Because she spent two summers as an intern at Mary Kay Inc. and had a broad science background, Waters was hired for a position typically for someone with a couple of years of experience, Gomez said.

In the BESC program, Waters took a wide range of classes that covered different but related topics such as environmental regulation, water sampling, biofuels and soil science. The project-based classes improved her leadership ability, she said, and prepared her to work on collaborative teams with people from different backgrounds. As she gained more expertise in environmental science, her science-based background allowed Waters to explore and prepare for several career options that interested her.  

“The versatility of the degree plan adapts to so many fields,” Waters said. “I went to college thinking I was going to medical school. BESC covers the prerequisites for medical school acceptance and allows flexibility for some GPA-boosting classes. A year later, I wanted to go to law school, and it allows the prerequisites for that as well. That adaptability prepared me for what I do now.”

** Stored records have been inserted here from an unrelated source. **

-- pv_equiv track=rewrite | github.com/jhonataplt/Prog-02 | tuplas/exercicios-aulas01e02/ex_03.py | pontosAlinhados
-- ===== SOURCE A (Python) =====
-- def determinante(matriz):
--     principal = int(0)
--     secundaria = int(0)
--     for linha in range(len(matriz[0])):
--         for coluna in range(len(matriz[:2])):
--             matriz[linha].append(matriz[linha][coluna])
--     for i in range(len(matriz)):
--         coluna = i
--         diagonal = 1
--         for linha in range(len(matriz)):
--             diagonal *= matriz[linha][coluna]
--             coluna += 1
--         principal += diagonal
--     for i in range(len(matriz[0])-1, 1, -1):
--         coluna = i
--         diagonal = 1
--         for linha in range(len(matriz)):
--             diagonal *= matriz[linha][coluna]
--             coluna -= 1
--         secundaria -= diagonal
--     return principal + secundaria
--
-- def pontosAlinhados(pontoA, pontoB, pontoC):
--     lista = [pontoA, pontoB, pontoC]
--     matriz = []
--     for ponto in lista:
--         linha = []
--         for elemento in ponto:
--             linha.append(elemento)
--         linha.append(1)
--         matriz.append(linha)
--     return determinante(matriz) == 0
-- ===== SOURCE B (Python) =====
-- def pontosAlinhados(pontoA, pontoB, pontoC):
--     xA, yA = pontoA
--     xB, yB = pontoB
--     xC, yC = pontoC
--     return (xB - xA) * (yC - yA) - (yB - yA) * (xC - xA) == 0
-- ===== Notes on version B (the rewrite author's own statement) =====
-- stated objective: simpler
-- what changed: B replaces the matrix construction and Sarrus diagonal loops with the closed-form 2D cross product (xB-xA)*(yC-yA)-(yB-yA)*(xC-xA) == 0.
import Mathlib
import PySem

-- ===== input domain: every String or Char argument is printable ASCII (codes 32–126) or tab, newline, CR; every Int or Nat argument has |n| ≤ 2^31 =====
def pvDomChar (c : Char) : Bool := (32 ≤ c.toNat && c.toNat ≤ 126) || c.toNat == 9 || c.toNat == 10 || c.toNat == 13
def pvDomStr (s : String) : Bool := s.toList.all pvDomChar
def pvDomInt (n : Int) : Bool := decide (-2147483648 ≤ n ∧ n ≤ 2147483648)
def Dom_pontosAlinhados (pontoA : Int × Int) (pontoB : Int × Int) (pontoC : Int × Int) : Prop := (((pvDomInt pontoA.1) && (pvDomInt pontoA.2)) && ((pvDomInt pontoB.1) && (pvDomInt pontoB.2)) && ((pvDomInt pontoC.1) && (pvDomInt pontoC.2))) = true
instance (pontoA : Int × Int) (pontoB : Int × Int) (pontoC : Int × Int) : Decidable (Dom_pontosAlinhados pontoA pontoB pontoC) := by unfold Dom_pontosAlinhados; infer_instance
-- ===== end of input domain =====

-- B drops A's matrix construction and Sarrus diagonal loops and tests the closed-form
-- 2D cross product instead (objective: simpler; exact over Int, so the == 0 test agrees).

-- ===== PORT A =====
-- Literal port of `determinante`: the state of each Python loop is carried by a foldl over
-- the same range; the diagonal loops carry the (diagonal, coluna) pair. All list indices
-- this function uses at its call site (a 3×3 matrix) are nonnegative and in range, so
-- `getD`/`toNat` is exact there (Python raises only outside that use).
def determinante (matriz : List (List Int)) : Int :=
  -- for linha in range(len(matriz[0])): for coluna in range(len(matriz[:2])): matriz[linha].append(matriz[linha][coluna])
  let m := (PySem.List.pyRange 0 (Int.ofNat (matriz.getD 0 []).length) 1).foldl
    (fun m linha =>
      (PySem.List.pyRange 0 (Int.ofNat (PySem.List.slice m (some 0) (some 2)).length) 1).foldl
        (fun m coluna =>
          let row := m.getD linha.toNat []
          m.set linha.toNat (row ++ [row.getD coluna.toNat 0])) m) matriz
  -- principal loop
  let principal := (PySem.List.pyRange 0 (Int.ofNat m.length) 1).foldl
    (fun principal i =>
      let d := (PySem.List.pyRange 0 (Int.ofNat m.length) 1).foldl
        (fun (p : Int × Int) linha =>
          (p.1 * ((m.getD linha.toNat []).getD p.2.toNat 0), p.2 + 1)) ((1 : Int), i)
      principal + d.1) 0
  -- secondary loop: range(len(matriz[0])-1, 1, -1)
  let secundaria := (PySem.List.pyRange (Int.ofNat (m.getD 0 []).length - 1) 1 (-1)).foldl
    (fun secundaria i =>
      let d := (PySem.List.pyRange 0 (Int.ofNat m.length) 1).foldl
        (fun (p : Int × Int) linha =>
          (p.1 * ((m.getD linha.toNat []).getD p.2.toNat 0), p.2 - 1)) ((1 : Int), i)
      secundaria - d.1) 0
  principal + secundaria

def pontosAlinhados (pontoA : Int × Int) (pontoB : Int × Int) (pontoC : Int × Int) : Bool :=
  -- for ponto in lista: linha = [elements of ponto]; linha.append(1); matriz.append(linha)
  let matriz := [pontoA, pontoB, pontoC].foldl
    (fun matriz ponto =>
      let linha := ([ponto.1, ponto.2].foldl (fun l e => l ++ [e]) []) ++ [1]
      matriz ++ [linha]) []
  determinante matriz == 0

-- ===== PORT B =====
def pontosAlinhados_alt (pontoA : Int × Int) (pontoB : Int × Int) (pontoC : Int × Int) : Bool :=
  (pontoB.1 - pontoA.1) * (pontoC.2 - pontoA.2) - (pontoB.2 - pontoA.2) * (pontoC.1 - pontoA.1) == 0

-- ===== PRECONDITION & SPEC =====
def Spec_pontosAlinhados (pontoA : Int × Int) (pontoB : Int × Int) (pontoC : Int × Int) (out : Bool) : Prop := out = pontosAlinhados_alt pontoA pontoB pontoC
instance (pontoA : Int × Int) (pontoB : Int × Int) (pontoC : Int × Int) (out : Bool) : Decidable (Spec_pontosAlinhados pontoA pontoB pontoC out) := by unfold Spec_pontosAlinhados; infer_instance

-- ===== CLAIM (what is proved, stated in full; the proofs are below) =====
def Claim_equal_pontosAlinhados : Prop := ∀ (pontoA : Int × Int) (pontoB : Int × Int) (pontoC : Int × Int), Dom_pontosAlinhados pontoA pontoB pontoC → Spec_pontosAlinhados pontoA pontoB pontoC (pontosAlinhados pontoA pontoB pontoC)

-- ===== LEMMAS AND PROOFS =====
theorem det_eq_cross (xA yA xB yB xC yC : Int) :
    determinante [[xA, yA, 1], [xB, yB, 1], [xC, yC, 1]]
      = (xB - xA) * (yC - yA) - (yB - yA) * (xC - xA) := by
  have h : PySem.List.pyRange 4 1 (-1) = [4, 3, 2] := by decide
  simp [determinante, PySem.List.pyRange_one, PySem.List.slice, List.range_succ, h]
  ring

-- ===== VERDICT (by name: the statement is the Claim_ definition above) =====
theorem pontosAlinhados_spec : Claim_equal_pontosAlinhados := by
  rintro ⟨xA, yA⟩ ⟨xB, yB⟩ ⟨xC, yC⟩ _
  unfold Spec_pontosAlinhados pontosAlinhados pontosAlinhados_alt
  simp only [List.foldl, List.nil_append, List.cons_append]
  rw [det_eq_cross]
theorem pvPint_mem (n R : Int) (hR : 0 < R) (x : Int) :
    x ∈ pvPint n R ↔ 0 ≤ x ∧ x < n := by
  unfold pvPint
  rw [List.mem_flatMap]
  constructor
  · rintro ⟨k, hk, hx⟩
    rw [PySem.List.mem_pyRange_one] at hk
    simp only [List.mem_map, List.mem_range] at hx
    obtain ⟨t, ht, rfl⟩ := hx
    have h1 : ((n - k + R - 1) / R) * R ≤ n - k + R - 1 := Int.ediv_mul_le _ (by omega)
    have h2 : (t : Int) ≤ (n - k + R - 1) / R - 1 := by
      have : (t : Int) < ((n - k + R - 1) / R).toNat := by exact_mod_cast ht
      omega
    have h3 : R * (t : Int) ≤ R * ((n - k + R - 1) / R - 1) :=
      mul_le_mul_of_nonneg_left h2 (by omega)
    constructor
    · have : (0:Int) ≤ R * (t : Int) := by positivity
      omega
    · nlinarith [h1]
  · rintro ⟨h0, hn⟩
    refine ⟨x % R, PySem.List.mem_pyRange_one.mpr ⟨Int.emod_nonneg x (by omega), Int.emod_lt_of_pos x hR⟩, ?_⟩
    simp only [List.mem_map, List.mem_range]
    refine ⟨(x / R).toNat, ?_, ?_⟩
    · have hd0 : 0 ≤ x / R := Int.ediv_nonneg h0 (by omega)
      have hth : x / R ≤ (n - x % R - 1) / R := by
        rw [Int.le_ediv_iff_mul_le hR]
        have := Int.emod_add_ediv x R
        nlinarith
      have hsplit : (n - x % R + R - 1) / R = (n - x % R - 1) / R + 1 := by
        have he : n - x % R + R - 1 = (n - x % R - 1) + 1 * R := by ring
        rw [he, Int.add_mul_ediv_right _ _ (by omega : R ≠ 0)]
      omega
    · have hd0 : 0 ≤ x / R := Int.ediv_nonneg h0 (by omega)
      have := Int.emod_add_ediv x R
      rw [Int.toNat_of_nonneg hd0]
      omega
theorem splitlines_map {α : Type} (l : List α) (g : α → List Char)
    (h : ∀ j ∈ l, ∀ c ∈ g j, pvIsB c = false) :
    PySem.Chars.splitlines (l.flatMap (fun j => g j ++ ['\n'])) = l.map g := by
  have he : l.flatMap (fun j => g j ++ ['\n']) = (l.map g).flatMap (fun x => x ++ ['\n']) := by
    rw [List.flatMap_map]
  rw [he, splitlines_chunks]
  intro x hx
  rw [List.mem_map] at hx
  obtain ⟨j, hj, rfl⟩ := hx
  exact h j hj

theorem char_eq_of_toNat (a b : Char) (h : a.toNat = b.toNat) : a = b := by
  apply Char.ext; unfold Char.toNat at h; exact UInt32.toNat_inj.mp h

theorem pvIsB_false_of (c : Char) (hdom : pvDomChar c = true) (h1 : c ≠ '\n') (h2 : c ≠ '\r') :
    pvIsB c = false := by
  have hn1 : c.toNat ≠ 10 := fun h => h1 (char_eq_of_toNat _ _ (by simpa using h))
  have hn2 : c.toNat ≠ 13 := fun h => h2 (char_eq_of_toNat _ _ (by simpa using h))
  simp only [pvDomChar, Bool.or_eq_true, Bool.and_eq_true, decide_eq_true_eq, beq_iff_eq] at hdom
  simp only [pvIsB, Bool.or_eq_false_iff, decide_eq_false_iff_not]
  omega



theorem flatMap_congr_mem {α β : Type} (l : List α) (f g : α → List β)
    (h : ∀ x ∈ l, f x = g x) : l.flatMap f = l.flatMap g := by
  induction l with
  | nil => rfl
  | cons x t ih => rw [List.flatMap_cons, List.flatMap_cons, h x (by simp), ih (fun y hy => h y (by simp [hy]))]

theorem pyGet?_inrange {α : Type} (xs : List α) (i : Int)
    (h1 : -(xs.length : Int) ≤ i) (h2 : i < xs.length) :
    ∃ x ∈ xs, PySem.List.pyGet? xs i = some x := by
  unfold PySem.List.pyGet? PySem.List.pyIdx?
  by_cases h0 : 0 ≤ i
  · rw [if_pos h0, if_pos h2]
    have hlt : i.toNat < xs.length := by omega
    exact ⟨xs[i.toNat], List.getElem_mem hlt, by simp [List.getElem?_eq_getElem hlt]⟩
  · rw [if_neg h0, if_pos (by omega)]
    have hlt : xs.length - (-i).toNat < xs.length := by omega
    exact ⟨xs[xs.length - (-i).toNat], List.getElem_mem hlt, by simp [List.getElem?_eq_getElem hlt]⟩

theorem pos_bound (n R : Int) (k : Int) (t : Nat) (hR : 0 < R) (hk : 0 ≤ k)
    (ht : t < ((n - k + R - 1) / R).toNat) : 0 ≤ k + R * (t : Int) ∧ k + R * (t : Int) < n := by
  have h1 : ((n - k + R - 1) / R) * R ≤ n - k + R - 1 := Int.ediv_mul_le _ (by omega)
  have h2 : (t : Int) ≤ (n - k + R - 1) / R - 1 := by
    have : (t : Int) < ((n - k + R - 1) / R).toNat := by exact_mod_cast ht
    omega
  have h3 : R * (t : Int) ≤ R * ((n - k + R - 1) / R - 1) := mul_le_mul_of_nonneg_left h2 (by omega)
  have h4 : (0:Int) ≤ R * (t : Int) := by positivity
  constructor
  · omega
  · nlinarith [h1]

theorem pvPint_nodup (n R : Int) (hR : 0 < R) : (pvPint n R).Nodup := by
  apply List.Pairwise.imp ?_ (pvPint_pairwise n R hR)
  intro a b h
  rintro rfl
  simp [myLt] at h

theorem pvPint_perm (n R : Int) (hR : 0 < R) :
    (pvPint n R).Perm (PySem.List.pyRange 0 n 1) := by
  rw [List.perm_ext_iff_of_nodup (pvPint_nodup n R hR) (PySem.List.nodup_pyRange_one 0 n)]
  intro a
  rw [pvPint_mem n R hR, PySem.List.mem_pyRange_one]

theorem sorted2_pyRange_eq_pvPint (n R : Int) (hR : 0 < R) :
    PySem.List.sorted2 (PySem.List.pyRange 0 n 1)
      (fun p => PySem.Int.mod p R) (fun p => PySem.Int.floordiv p R) = pvPint n R := by
  apply sorted2_eq_of_perm_of_pairwise
  · exact pvPint_perm n R hR
  · exact pvPint_pairwise n R hR

theorem pv_witness_ok :
    Dom_decodeColumnShuffleCipher pvWitness_decodeColumnShuffleCipher ∧
    Pre_decodeColumnShuffleCipher pvWitness_decodeColumnShuffleCipher := by decide

theorem flatten_map_eq_flatMap {α β : Type} (l : List α) (f : α → List β) :
    (l.map f).flatten = l.flatMap f := by
  simp [List.flatMap_def]

-- ===== VERDICT (by name: the statement is the Claim_ definition above) =====
theorem decodeColumnShuffleCipher_spec : Claim_equal_decodeColumnShuffleCipher := by
  intro m hdom hpre
  unfold Spec_decodeColumnShuffleCipher
  obtain ⟨hk, hlen, hnl, hcr⟩ := hpre
  have hdomc : ∀ c ∈ m.toList, pvDomChar c = true := by
    unfold Dom_decodeColumnShuffleCipher pvDomStr at hdom
    rw [List.all_eq_true] at hdom
    intro c hc; exact hdom c hc
  unfold decodeColumnShuffleCipher decodeColumnShuffleCipher_alt
  simp only [PySem.List.foldl_append_if_eq_filter, List.nil_append]
  set cs := m.toList with hcs
  set key := cs.filter PySem.Chars.isdigit with hkeydef
  set K := key.length with hK
  have hKpos : 0 < K := hk
  have hKlen : K ≤ cs.length := by rw [hK, hkeydef]; exact List.length_filter_le _ _
  set code := PySem.List.slice cs (some (K : Int)) none with hcodedef
  have hcodeeq : code = cs.drop K := by rw [hcodedef, PySem.List.slice_from_natCast]
  set n := code.length with hn
  have hnval : n = cs.length - K := by rw [hn, hcodeeq, List.length_drop]
  have hKn : K ≤ n := by omega
  set W := n / K with hW
  have hWpos : 0 < W := (Nat.one_le_div_iff hKpos).mpr hKn
  have hwfd : PySem.Int.floordiv (n : Int) (K : Int) = (W : Int) := by
    rw [fdiv_nonneg_eq _ _ (by positivity), hW, Int.natCast_ediv]
  rw [hwfd]
  have hKW : K * W ≤ n := by rw [hW]; exact Nat.mul_div_le n K
  have hbreak : ∀ j ∈ PySem.List.pyRange 0 (n : Int) (W : Int),
      ∀ c ∈ PySem.List.slice code (some j) (some (j + (W : Int))), pvIsB c = false := by
    intro j _ c hcmem
    have hccode : c ∈ code := PySem.List.mem_of_mem_slice code _ _ hcmem
    have hccs : c ∈ cs := by
      rw [hcodeeq] at hccode
      exact List.mem_of_mem_drop hccode
    exact pvIsB_false_of c (hdomc c hccs) (fun h => hnl (h ▸ hccs)) (fun h => hcr (h ▸ hccs))
  simp only [List.append_assoc, PySem.List.foldl_append_eq_flatMap, List.nil_append]
  rw [splitlines_map _ _ hbreak]
  simp only [flatten_map_eq_flatMap]
  set cols := (PySem.List.pyRange 0 (n : Int) (W : Int)).map
      (fun j => PySem.List.slice code (some j) (some (j + (W : Int)))) with hcolsdef
  set sArr := (PySem.List.pyRange 0 (K : Int) 1).flatMap
      (fun x => (PySem.List.pyGet? cols (PySem.Chars.find key (PySem.Int.toChars x))).getD []) with hsdef
  -- cols length
  have hnpos : 0 < n := by
    calc 0 < K := hKpos
    _ ≤ n := hKn
  have hcolslen : K ≤ cols.length := by
    rw [hcolsdef, List.length_map, PySem.List.pyRange_of_pos 0 (n:Int) (by exact_mod_cast hWpos),
      List.length_map, List.length_range, if_pos (by exact_mod_cast hnpos)]
    have h1 : (K : Int) ≤ ((n : Int) - 0 + (W : Int) - 1) / (W : Int) := by
      rw [Int.le_ediv_iff_mul_le (by exact_mod_cast hWpos)]
      have : (K : Int) * (W : Int) ≤ (n : Int) := by exact_mod_cast hKW
      omega
    omega
  have hcolsne : ∀ col ∈ cols, col ≠ [] := by
    rw [hcolsdef]
    intro col hcol
    rw [List.mem_map] at hcol
    obtain ⟨j, hj, rfl⟩ := hcol
    rw [PySem.List.mem_pyRange_iff_of_pos (by exact_mod_cast hWpos)] at hj
    rw [PySem.List.slice_toNat code hj.1 (by omega)]
    have hjn : j.toNat < n := by omega
    have hwt : j.toNat < (j + (W:Int)).toNat := by omega
    intro hemp
    have := congrArg List.length hemp
    rw [List.length_take, List.length_drop] at this
    simp only [List.length_nil] at this
    omega
  -- each selected column is a real nonempty column
  have hcolpos : 0 < cols.length := lt_of_lt_of_le hKpos hcolslen
  have hgne : ∀ j ∈ PySem.List.pyRange 0 (K : Int) 1,
      (PySem.List.pyGet? cols (PySem.Chars.find key (PySem.Int.toChars j))).getD [] ≠ [] := by
    intro j _
    have hfb := find_bound key (PySem.Int.toChars j) (toChars_ne_nil j)
    have hsub : 0 < (PySem.Int.toChars j).length := List.length_pos_iff.mpr (toChars_ne_nil j)
    have hsub1 : (1:Int) ≤ ((PySem.Int.toChars j).length : Int) := by exact_mod_cast hsub
    have hc1 : (1:Int) ≤ (cols.length : Int) := by exact_mod_cast hcolpos
    have hcK : (K : Int) ≤ (cols.length : Int) := by exact_mod_cast hcolslen
    have hKk : (key.length : Int) = (K : Int) := by rw [hK]
    have hinr : ∃ x ∈ cols, PySem.List.pyGet? cols (PySem.Chars.find key (PySem.Int.toChars j)) = some x := by
      apply pyGet?_inrange
      · rcases hfb with h | h <;> omega
      · rcases hfb with h | h <;> omega
    obtain ⟨x, hx, heq⟩ := hinr
    rw [heq]
    exact hcolsne x hx
  have hslen : K ≤ sArr.length := by
    have h1 := length_flatMap_ge (PySem.List.pyRange 0 (K : Int) 1)
      (fun x => (PySem.List.pyGet? cols (PySem.Chars.find key (PySem.Int.toChars x))).getD []) hgne
    rw [PySem.List.length_pyRange_one] at h1
    have h2 : ((K:Int) - 0).toNat = K := by omega
    rw [h2] at h1
    exact h1
  set nS := sArr.length with hnS
  set R := nS / K with hR
  have hRpos : 0 < R := (Nat.one_le_div_iff hKpos).mpr hslen
  have hRle : R ≤ nS := Nat.div_le_self _ _
  have hRfd : PySem.Int.floordiv (nS : Int) (K : Int) = (R : Int) := by
    rw [fdiv_nonneg_eq _ _ (by positivity), hR, Int.natCast_ediv]
  rw [hRfd]
  have hRposI : (0:Int) < (R:Int) := by exact_mod_cast hRpos
  have hRnS : (R:Int) ≤ (nS:Int) := by exact_mod_cast hRle
  have hAres : (PySem.List.pyRange 0 (R:Int) 1).flatMap
      (fun x => (PySem.List.slice? sArr (some x) none (R:Int)).getD []) =
      (pvPint (nS:Int) (R:Int)).map (fun p => PySem.List.pyGetD sArr p ' ') := by
    unfold pvPint
    rw [List.map_flatMap]
    apply flatMap_congr_mem
    intro k hkm
    rw [PySem.List.mem_pyRange_one] at hkm
    obtain ⟨hk0, hkR⟩ := hkm
    have hknS : k < (sArr.length : Int) := by
      have : (nS : Int) = (sArr.length : Int) := by rw [hnS]
      omega
    rw [slice?_stride sArr k (R:Int) hk0 hknS hRposI, Option.getD_some, List.map_map]
    rw [filterMap_getElem_eq_map_pyGetD sArr ' '
      ((((sArr.length : Int) - k + (R:Int) - 1) / (R:Int)).toNat) (fun t => k + (R:Int) * (t:Int)) ?_]
    · rfl
    · intro t ht
      have hb := pos_bound (nS:Int) (R:Int) k t hRposI hk0 (by
        have : (nS : Int) = (sArr.length : Int) := by rw [hnS]
        rw [this]; exact ht)
      have : (nS : Int) = (sArr.length : Int) := by rw [hnS]
      omega
  rw [replace_filter, hAres, sorted2_pyRange_eq_pvPint (nS:Int) (R:Int) hRposI, List.filter_map]
  rfl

Versatile bioenvironmental sciences curriculum targets wide range of career opportunities

Sorkness said the curriculum helps students “hit the ground running.” Students gain science-based knowledge and hands-on technical experience in courses that translate into their careers.

“The environmental field is a lot like the medical field,” Sorkness said. “It’s very broad with a lot of specialties you can go into. If you know what specialty you want to pursue, choosing the courses that relate to that specialty is the best way to prepare for it.”